Given records Block Start

-- ===== VERDICT (by name: the statement is the Claim_ definition above) =====
theorem es20_spec : Claim_equal_es20 := by
  intro s _
  unfold Spec_es20 es20 es20_alt
  simp only []
  rw [pv_dA_eq]
  have hdB : ((PySem.List.enumerate "abcdefghilmnopqrstuvz".toList).foldl
      (fun dd p => dd.insert p.2 (p.1 + 1)) PySem.Dict.empty) = pvD := rfl
  rw [hdB]
  have hA := pv_foldA (PySem.Str.lower s).toList [] 0
  simp only [] at hA
  rw [hA, List.nil_append]
  have hfun : ∀ c : Char, (if pvD.contains c then c else ' ') = (if pvM c then c else ' ') :=
    fun _ => rfl
  simp only [hfun]
  have hsum : ∀ p : List Char, List.foldl (fun (n : Int) c => n + pvD.getD c 0) 0 p = pvSum p :=
    fun _ => rfl
  simp only [hsum]
  rw [pv_splitOn_eq]
  have hB := pv_rendB
      (pvSplit (((PySem.Str.lower s).toList).map (fun c => if pvM c then c else ' ')) [])
      (pvSplit_ne_nil _ _)
  simp only [] at hB
  rw [hB]
  rw [pv_main (PySem.Str.lower s).toList 0 le_rfl,
      pvRendA_zero _ (pv_norm_mem (PySem.Str.lower s).toList)]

Given records Block End

• _About this exercise_
Each line from the one with "simp only [hsum]" through the end of the records above should be written out exactly. No other line should appear.

• _Your solution_
  simp only [hsum]
  rw [pv_splitOn_eq]
  have hB := pv_rendB
      (pvSplit (((PySem.Str.lower s).toList).map (fun c => if pvM c then c else ' ')) [])
      (pvSplit_ne_nil _ _)
  simp only [] at hB
  rw [hB]
  rw [pv_main (PySem.Str.lower s).toList 0 le_rfl,
      pvRendA_zero _ (pv_norm_mem (PySem.Str.lower s).toList)]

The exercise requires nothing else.